• _Exercise aim_: Search the records for the word "return" and copy each line in which it appears.

Extracted records
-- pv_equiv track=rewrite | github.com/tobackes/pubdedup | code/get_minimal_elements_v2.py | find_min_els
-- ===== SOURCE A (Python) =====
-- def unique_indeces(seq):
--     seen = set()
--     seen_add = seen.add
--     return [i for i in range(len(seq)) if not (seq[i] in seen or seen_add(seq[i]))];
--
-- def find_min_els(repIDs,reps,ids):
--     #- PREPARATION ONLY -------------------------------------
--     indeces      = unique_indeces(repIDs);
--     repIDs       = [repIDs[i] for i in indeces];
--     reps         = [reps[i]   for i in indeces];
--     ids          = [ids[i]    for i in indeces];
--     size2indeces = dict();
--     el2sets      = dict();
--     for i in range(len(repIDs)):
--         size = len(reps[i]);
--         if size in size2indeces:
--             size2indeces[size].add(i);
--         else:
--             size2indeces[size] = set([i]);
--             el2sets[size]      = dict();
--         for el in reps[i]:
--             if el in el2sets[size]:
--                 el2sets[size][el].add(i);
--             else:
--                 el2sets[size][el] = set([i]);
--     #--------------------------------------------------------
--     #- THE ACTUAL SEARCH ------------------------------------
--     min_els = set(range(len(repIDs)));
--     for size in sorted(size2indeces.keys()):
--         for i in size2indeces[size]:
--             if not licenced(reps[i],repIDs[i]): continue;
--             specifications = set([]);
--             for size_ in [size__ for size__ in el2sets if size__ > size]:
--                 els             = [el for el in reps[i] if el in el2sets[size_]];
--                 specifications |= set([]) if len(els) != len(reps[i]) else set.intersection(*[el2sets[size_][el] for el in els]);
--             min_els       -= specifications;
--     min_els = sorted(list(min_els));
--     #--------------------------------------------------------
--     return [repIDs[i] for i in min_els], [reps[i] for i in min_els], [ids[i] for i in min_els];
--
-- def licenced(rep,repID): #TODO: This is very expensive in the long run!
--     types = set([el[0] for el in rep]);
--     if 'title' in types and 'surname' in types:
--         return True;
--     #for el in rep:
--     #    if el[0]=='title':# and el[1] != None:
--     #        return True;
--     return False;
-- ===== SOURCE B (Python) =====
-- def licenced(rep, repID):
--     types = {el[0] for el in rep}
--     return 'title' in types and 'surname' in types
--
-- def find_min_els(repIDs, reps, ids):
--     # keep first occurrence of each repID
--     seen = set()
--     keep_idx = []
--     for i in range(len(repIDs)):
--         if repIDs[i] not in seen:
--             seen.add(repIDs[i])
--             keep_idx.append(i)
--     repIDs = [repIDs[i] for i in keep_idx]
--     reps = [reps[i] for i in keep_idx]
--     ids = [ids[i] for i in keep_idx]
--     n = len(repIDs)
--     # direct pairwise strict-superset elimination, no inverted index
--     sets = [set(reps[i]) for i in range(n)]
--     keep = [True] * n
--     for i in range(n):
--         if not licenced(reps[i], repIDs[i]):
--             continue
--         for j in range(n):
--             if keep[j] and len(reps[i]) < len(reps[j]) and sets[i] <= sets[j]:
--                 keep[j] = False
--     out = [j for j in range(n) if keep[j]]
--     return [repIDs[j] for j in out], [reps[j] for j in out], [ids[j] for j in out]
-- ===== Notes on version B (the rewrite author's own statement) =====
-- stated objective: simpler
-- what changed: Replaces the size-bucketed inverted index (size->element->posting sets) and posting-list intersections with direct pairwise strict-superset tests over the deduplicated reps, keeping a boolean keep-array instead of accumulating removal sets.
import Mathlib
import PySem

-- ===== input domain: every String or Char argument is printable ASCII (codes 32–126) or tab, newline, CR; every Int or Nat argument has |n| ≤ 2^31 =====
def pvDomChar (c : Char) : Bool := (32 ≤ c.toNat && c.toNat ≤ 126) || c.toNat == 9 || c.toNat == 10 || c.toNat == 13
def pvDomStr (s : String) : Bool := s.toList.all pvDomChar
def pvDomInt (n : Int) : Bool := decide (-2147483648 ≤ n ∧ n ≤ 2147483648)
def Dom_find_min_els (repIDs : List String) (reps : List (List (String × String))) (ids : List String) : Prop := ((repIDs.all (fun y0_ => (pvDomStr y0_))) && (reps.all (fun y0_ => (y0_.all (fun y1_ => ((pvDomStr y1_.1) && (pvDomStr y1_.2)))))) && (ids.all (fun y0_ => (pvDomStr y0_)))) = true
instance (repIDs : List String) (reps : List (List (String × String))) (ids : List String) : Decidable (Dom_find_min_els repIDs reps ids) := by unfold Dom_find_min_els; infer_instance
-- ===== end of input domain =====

• _Exercise solution_:
--     return [i for i in range(len(seq)) if not (seq[i] in seen or seen_add(seq[i]))];
--     return [repIDs[i] for i in min_els], [reps[i] for i in min_els], [ids[i] for i in min_els];
--         return True;
--     #        return True;
--     return False;
--     return 'title' in types and 'surname' in types
--     return [repIDs[j] for j in out], [reps[j] for j in out], [ids[j] for j in out]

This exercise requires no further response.